From this information, we can plug in what we know. So we say pH here equals negative log of 6.4 × 10^-8 plus we're gonna do the log of the conjugate base plus log of conjugate base 0.00250 moles of the sulfide ion divided by 0.00750 moles of our bisulfite ion. Remember, we've gone past the first equivalence point and now we're dealing with our journey towards the second equivalence point. That's why we're dealing with Ka₂ now. When we punch these in, we get 6.72 as our pH. Again, continuing onward from where we first started with the titration up to this point, you can see that the pH is continuously increasing. This is what's happening when we're adding strong base to our weak solution. Now that we've seen what's happening after the first equivalence point, click on the next video to see what happens when we reach the second equivalence point.
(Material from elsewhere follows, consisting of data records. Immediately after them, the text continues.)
-- pv_equiv track=rewrite | github.com/imabeastdrew/models | src/musicagent/eval/metrics.py | chord_lengths
-- ===== SOURCE A (Python) =====
-- from collections.abc import Sequence
--
-- def parse_chord_token(token: str) -> tuple[str | None, str | None]:
--     """Parse chord token like 'C:maj/0_on' -> (root, quality).
--
--     Returns (None, None) for special tokens (pad/sos/eos/rest) or unparseable.
--     """
--     if token.startswith('<') or token == 'rest':
--         return None, None
--
--     # Strip _on / _hold suffix
--     if token.endswith('_on'):
--         base = token[:-3]
--     elif token.endswith('_hold'):
--         base = token[:-5]
--     else:
--         return None, None
--
--     # Split root:quality/inversion
--     try:
--         root, rest = base.split(':', 1)
--         quality = rest.split('/')[0]  # ignore inversion for pitch-class membership
--         return root, quality
--     except ValueError:
--         return None, None
--
-- def chord_lengths(chord_tokens: Sequence[str]) -> list[int]:
--     """Compute list of chord durations (in frames)."""
--     lengths: list[int] = []
--     current_len = 0
--     in_chord = False
--
--     for tok in chord_tokens:
--         root, _ = parse_chord_token(tok)
--         if root is None:
--             # Not a real chord (silence/special)
--             if in_chord:
--                 lengths.append(current_len)
--                 in_chord = False
--                 current_len = 0
--             continue
--
--         if tok.endswith('_on'):
--             if in_chord:
--                 lengths.append(current_len)
--             current_len = 1
--             in_chord = True
--         elif tok.endswith('_hold'):
--             current_len += 1
--
--     if in_chord:
--         lengths.append(current_len)
--
--     return lengths
-- ===== SOURCE B (Python) =====
-- from collections.abc import Sequence
--
--
-- def parse_chord_token(token: str) -> tuple[str | None, str | None]:
--     """Parse chord token like 'C:maj/0_on' -> (root, quality).
--
--     Returns (None, None) for special tokens (pad/sos/eos/rest) or unparseable.
--     """
--     if token.startswith('<') or token == 'rest':
--         return None, None
--
--     if token.endswith('_on'):
--         base = token[:-3]
--     elif token.endswith('_hold'):
--         base = token[:-5]
--     else:
--         return None, None
--
--     try:
--         root, rest = base.split(':', 1)
--         quality = rest.split('/')[0]
--         return root, quality
--     except ValueError:
--         return None, None
--
--
-- def chord_lengths(chord_tokens: Sequence[str]) -> list[int]:
--     """Compute list of chord durations (in frames)."""
--     # One pass: record every boundary token (chord onset, or non-chord break)
--     # as (index, is_onset); holds are not boundaries.  A sentinel closes the
--     # final chord.  Each onset's length is the gap to the next boundary.
--     bounds: list[tuple[int, bool]] = []
--     for i, tok in enumerate(chord_tokens):
--         root, _ = parse_chord_token(tok)
--         if root is None:
--             bounds.append((i, False))
--         elif tok.endswith('_on'):
--             bounds.append((i, True))
--     bounds.append((len(chord_tokens), False))
--     return [bounds[j + 1][0] - bounds[j][0]
--             for j in range(len(bounds) - 1) if bounds[j][1]]
-- ===== Notes on version B (the rewrite author's own statement) =====
-- stated objective: alternative
-- what changed: Replaces A's running-counter state machine (current_len/in_chord mutated per token, with a trailing flush) by a boundary-index pass: one sweep records (index, is_onset) for every onset or break token plus a sentinel at len(chord_tokens), and each onset's duration is the difference to the next recorded boundary.
import Mathlib
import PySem

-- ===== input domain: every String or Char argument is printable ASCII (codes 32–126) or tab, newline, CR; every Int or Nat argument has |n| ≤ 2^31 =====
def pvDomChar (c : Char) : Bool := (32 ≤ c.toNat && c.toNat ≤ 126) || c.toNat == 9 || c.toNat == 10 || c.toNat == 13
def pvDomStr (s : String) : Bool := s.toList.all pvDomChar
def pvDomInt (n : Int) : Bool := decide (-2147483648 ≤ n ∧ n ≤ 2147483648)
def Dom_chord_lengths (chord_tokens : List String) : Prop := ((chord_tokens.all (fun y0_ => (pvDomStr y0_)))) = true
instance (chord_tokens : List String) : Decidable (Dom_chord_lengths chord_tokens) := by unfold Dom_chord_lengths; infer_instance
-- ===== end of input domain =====

-- B replaces A's running-counter state machine by a boundary-index pass (record onset/break
-- indices plus a sentinel, emit differences); same result, same O(n) cost ("alternative").


-- ===== PORT A =====
-- module helper parse_chord_token (used by both Pythons): the ':'-split unpack raises
-- ValueError exactly when splitMax? yields a single piece, caught → (none, none).
def parse_chord_token (token : String) : Option String × Option String :=
  if PySem.Str.startswith token "<" || token == "rest" then (none, none)
  else
    let base? : Option String :=
      if PySem.Str.endswith token "_on" then some (PySem.Str.slice token none (some (-3)))
      else if PySem.Str.endswith token "_hold" then some (PySem.Str.slice token none (some (-5)))
      else none
    match base? with
    | none => (none, none)
    | some base =>
      match PySem.Str.splitMax? base ":" 1 with
      | some [root, rest] =>
        -- rest.split('/')[0]: split? with nonempty sep is some and nonempty, [0] = headD
        (some root, some (((PySem.Str.split? rest "/").getD []).headD ""))
      | _ => (none, none)

-- A's for-loop, transliterated as structural recursion over (lengths, current_len, in_chord)
def chordLoopA (acc : List Int) (cl : Int) (ic : Bool) : List String → List Int
  | [] => if ic then acc ++ [cl] else acc
  | tok :: rest =>
    match (parse_chord_token tok).1 with
    | none => if ic then chordLoopA (acc ++ [cl]) 0 false rest else chordLoopA acc cl ic rest
    | some _ =>
      if PySem.Str.endswith tok "_on" then
        chordLoopA (if ic then acc ++ [cl] else acc) 1 true rest
      else if PySem.Str.endswith tok "_hold" then
        chordLoopA acc (cl + 1) ic rest
      else
        chordLoopA acc cl ic rest

def chord_lengths (chord_tokens : List String) : List Int :=
  chordLoopA [] 0 false chord_tokens

-- ===== PORT B =====
-- Source B's boundary-collecting loop: i is the running enumerate index
def altBounds (i : Int) : List String → List (Int × Bool)
  | [] => []
  | tok :: rest =>
    match (parse_chord_token tok).1 with
    | none => (i, false) :: altBounds (i + 1) rest
    | some _ =>
      if PySem.Str.endswith tok "_on" then (i, true) :: altBounds (i + 1) rest
      else altBounds (i + 1) rest

-- Source B's final comprehension over adjacent pairs bounds[j], bounds[j+1]
def altEmit : List (Int × Bool) → List Int
  | (i, b) :: (j, c) :: rest => (if b then [j - i] else []) ++ altEmit ((j, c) :: rest)
  | _ => []

def chord_lengths_alt (chord_tokens : List String) : List Int :=
  altEmit (altBounds 0 chord_tokens ++ [((chord_tokens.length : Int), false)])

-- ===== PRECONDITION & SPEC =====
def Spec_chord_lengths (chord_tokens : List String) (out : List Int) : Prop := out = chord_lengths_alt chord_tokens
instance (chord_tokens : List String) (out : List Int) : Decidable (Spec_chord_lengths chord_tokens out) := by unfold Spec_chord_lengths; infer_instance

-- ===== CLAIM (what is proved, stated in full; the proofs are below) =====
def Claim_equal_chord_lengths : Prop := ∀ (chord_tokens : List String), Dom_chord_lengths chord_tokens → Spec_chord_lengths chord_tokens (chord_lengths chord_tokens)

-- ===== LEMMAS AND PROOFS =====

-- Token class: 0 = break (no root), 1 = onset, 2 = hold.  Both loops branch only on this.
def clsOf (tok : String) : Nat :=
  match (parse_chord_token tok).1 with
  | none => 0
  | some _ => if PySem.Str.endswith tok "_on" then 1 else 2

-- class-level image of A's loop
def runA (acc : List Int) (cl : Int) (ic : Bool) : List Nat → List Int
  | [] => if ic then acc ++ [cl] else acc
  | 0 :: cs => if ic then runA (acc ++ [cl]) 0 false cs else runA acc cl ic cs
  | 1 :: cs => runA (if ic then acc ++ [cl] else acc) 1 true cs
  | _ :: cs => runA acc (cl + 1) ic cs

-- class-level image of B's boundary pass
def bndC (i : Int) : List Nat → List (Int × Bool)
  | [] => []
  | 0 :: cs => (i, false) :: bndC (i + 1) cs
  | 1 :: cs => (i, true) :: bndC (i + 1) cs
  | _ :: cs => bndC (i + 1) cs

-- length of the leading run of holds
def holdRun : List Nat → Int
  | (_ + 2) :: cs => 1 + holdRun cs
  | _ => 0

-- common specification: one length (1 + following holds) per onset
def fSpec : List Nat → List Int
  | [] => []
  | 1 :: cs => (1 + holdRun cs) :: fSpec cs
  | _ :: cs => fSpec cs

theorem parse_some_suffix (tok : String) (r : String)
    (h : (parse_chord_token tok).1 = some r) :
    PySem.Str.endswith tok "_on" = true ∨ PySem.Str.endswith tok "_hold" = true := by
  unfold parse_chord_token at h
  split_ifs at h with h1 h2 h3 <;> simp_all

theorem bridgeA (ts : List String) : ∀ (acc : List Int) (cl : Int) (ic : Bool),
    chordLoopA acc cl ic ts = runA acc cl ic (ts.map clsOf) := by
  induction ts with
  | nil => intro acc cl ic; rfl
  | cons tok rest ih =>
    intro acc cl ic
    simp only [List.map_cons, chordLoopA, clsOf]
    cases hp : (parse_chord_token tok).1 with
    | none => cases ic <;> simp [runA, ih]
    | some r =>
      by_cases hon : PySem.Str.endswith tok "_on" = true
      · simp at hon
        simp [hon, runA, ih]
      · have hh : PySem.Str.endswith tok "_hold" = true := by
          rcases parse_some_suffix tok r hp with h | h
          · exact absurd h hon
          · exact h
        simp at hon hh
        simp [hon, hh, runA, ih]

theorem bridgeB (ts : List String) : ∀ (i : Int),
    altBounds i ts = bndC i (ts.map clsOf) := by
  induction ts with
  | nil => intro i; rfl
  | cons tok rest ih =>
    intro i
    simp only [List.map_cons, altBounds, clsOf]
    cases hp : (parse_chord_token tok).1 with
    | none => simp [bndC, ih]
    | some r =>
      by_cases hon : PySem.Str.endswith tok "_on" = true
      · simp at hon
        simp [hon, bndC, ih]
      · have hh : PySem.Str.endswith tok "_hold" = true := by
          rcases parse_some_suffix tok r hp with h | h
          · exact absurd h hon
          · exact h
        simp at hon hh
        simp [hon, bndC, ih]

theorem runA_eq (cs : List Nat) : ∀ (acc : List Int) (cl : Int) (ic : Bool),
    runA acc cl ic cs = acc ++ (if ic then (cl + holdRun cs) :: fSpec cs else fSpec cs) := by
  induction cs with
  | nil => intro acc cl ic; cases ic <;> simp [runA, fSpec, holdRun]
  | cons c cs ih =>
    intro acc cl ic
    match c with
    | 0 => cases ic <;> simp [runA, ih, fSpec, holdRun]
    | 1 => cases ic <;> simp [runA, ih, fSpec, holdRun]
    | (n + 2) =>
      cases ic <;> simp [runA, ih, fSpec, holdRun]
      ring_nf

-- first boundary of bndC i cs (with sentinel) sits at index i + holdRun cs
theorem bnd_head (cs : List Nat) : ∀ (i : Int),
    ((bndC i cs ++ [(i + (cs.length : Int), false)]).headD (0, false)).1 = i + holdRun cs := by
  induction cs with
  | nil => intro i; simp [bndC, holdRun]
  | cons c cs ih =>
    intro i
    match c with
    | 0 => simp [bndC, holdRun]
    | 1 => simp [bndC, holdRun]
    | (n + 2) =>
      have hs : (i + (((n + 2 : Nat) :: cs).length : Int)) = (i + 1) + (cs.length : Int) := by
        simp only [List.length_cons]; push_cast; ring
      simp only [bndC, hs, ih (i + 1), holdRun]
      ring

-- the sentinel keeps the boundary list nonempty
theorem bnd_app_ne (l : List (Int × Bool)) (p : Int × Bool) : l ++ [p] ≠ [] := by
  simp

theorem emit_eq (cs : List Nat) : ∀ (i : Int),
    altEmit (bndC i cs ++ [(i + (cs.length : Int), false)]) = fSpec cs := by
  induction cs with
  | nil => intro i; simp [bndC, fSpec, altEmit]
  | cons c cs ih =>
    intro i
    have hs : (i + ((c :: cs).length : Int)) = (i + 1) + (cs.length : Int) := by
      simp only [List.length_cons]; push_cast; ring
    obtain ⟨⟨j, b⟩, t, hL⟩ : ∃ p t, bndC (i + 1) cs ++ [((i + 1) + (cs.length : Int), false)] = p :: t := by
      rcases h : bndC (i + 1) cs ++ [((i + 1) + (cs.length : Int), false)] with _ | ⟨p, t⟩
      · exact absurd h (bnd_app_ne _ _)
      · exact ⟨p, t, rfl⟩
    have hj : j = (i + 1) + holdRun cs := by
      have := bnd_head cs (i + 1)
      rw [hL] at this; simpa using this
    match c with
    | 0 =>
      simp only [bndC, hs, List.cons_append, hL, altEmit, fSpec]
      rw [← hL, ih]
      simp
    | 1 =>
      simp only [bndC, hs, List.cons_append, hL, altEmit, fSpec]
      rw [← hL, ih, hj]
      have : (i + 1) + holdRun cs - i = 1 + holdRun cs := by ring
      simp [this]
    | (n + 2) =>
      simp only [bndC, hs, fSpec]
      exact ih (i + 1)

-- ===== VERDICT (by name: the statement is the Claim_ definition above) =====
theorem chord_lengths_spec : Claim_equal_chord_lengths := by
  intro ts _
  unfold Spec_chord_lengths chord_lengths chord_lengths_alt
  rw [bridgeA, bridgeB, runA_eq]
  have := emit_eq (ts.map clsOf) 0
  simp only [List.length_map, zero_add] at this
  rw [this]
  simp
So we've reached our second equivalence point. Realize that we have the continuation of our reaction. So we have our bisulfide ion continuing to react with KOH to get to this second equivalence point. In this process, we have the production of our sulfide ion plus water, water which we don't care about. So at the second equivalence point, we're going to have equal moles of both of these compounds. In the process, an ion which represents our weak conjugate base. Now realize we're talking about removing the second H⁺ to produce this final conjugate base, and since we're talking about the second H⁺ that means we're dealing with K_a2. Now, here we're going to find the formal concentration of our sulfide ion because it's what's left. We have the initial concentration of our weak acid which is 0.100 molar times the constant, the volume of our acid which is 100 ml divided by the volume of our solution which is 100 ml for the acid plus 400 ml for our strong base. Here when we do this, that's going to give me 0.020 molar as the formal concentration for my sulfite ion, my weak conjugate base. All right.

Now, that would go in here. Since we're dealing with S₂O₃²⁻, we can't use K_a2. We're going to have to convert that into K_b. We have to recall from earlier sections that the relationship between K_a2 and K_b1 is that K_a2 times K_b1 equals K_w. Divide both sides here by K_a2 and we'll have what K_b1 equals. So we'd have 1.0 × 10^-14 divided by K_a2 which is 6.4 × 10^-8. Here, that would give me a K_b1 of 1.56 × 10^-7. That would be the K_b1 that we use.

Again as always, we would also do the 5 percent approximation method. We do the initial concentration divided by now our K_b1 and see if that gives us a ratio greater than 500. Our initial concentration is the formal concentration we discovered divided by the K_b1 that we just calculated. Here, you would see that that gives us a value greater than 500 which would mean that we could ignore this minus x here. We'd plug all that in and solve for x. Once you find x, realize that that would represent OH^- concentration. Here, that x would equal 5.59 × 10^-5. When you take the negative log of it, you would find your pOH. That will come out to being 4.25. Then if you subtract it from 14, you'd have your pH which is 9.75 for our pH. As we've been seeing, the more strong base we add, the higher the pH will get.

Again, we've reached another equivalence point so there should be another jump in our pH. Remember, the largest increases in pH happen around the equivalence point. The largest jump really happens around the first equivalence point and then around the second equivalence point. There's still another jump. It may not be as large as the first equivalence point. Now that we've seen what happens at the second equivalence point, click on to the final video to see what happens after we've passed the second equivalence point within our titration.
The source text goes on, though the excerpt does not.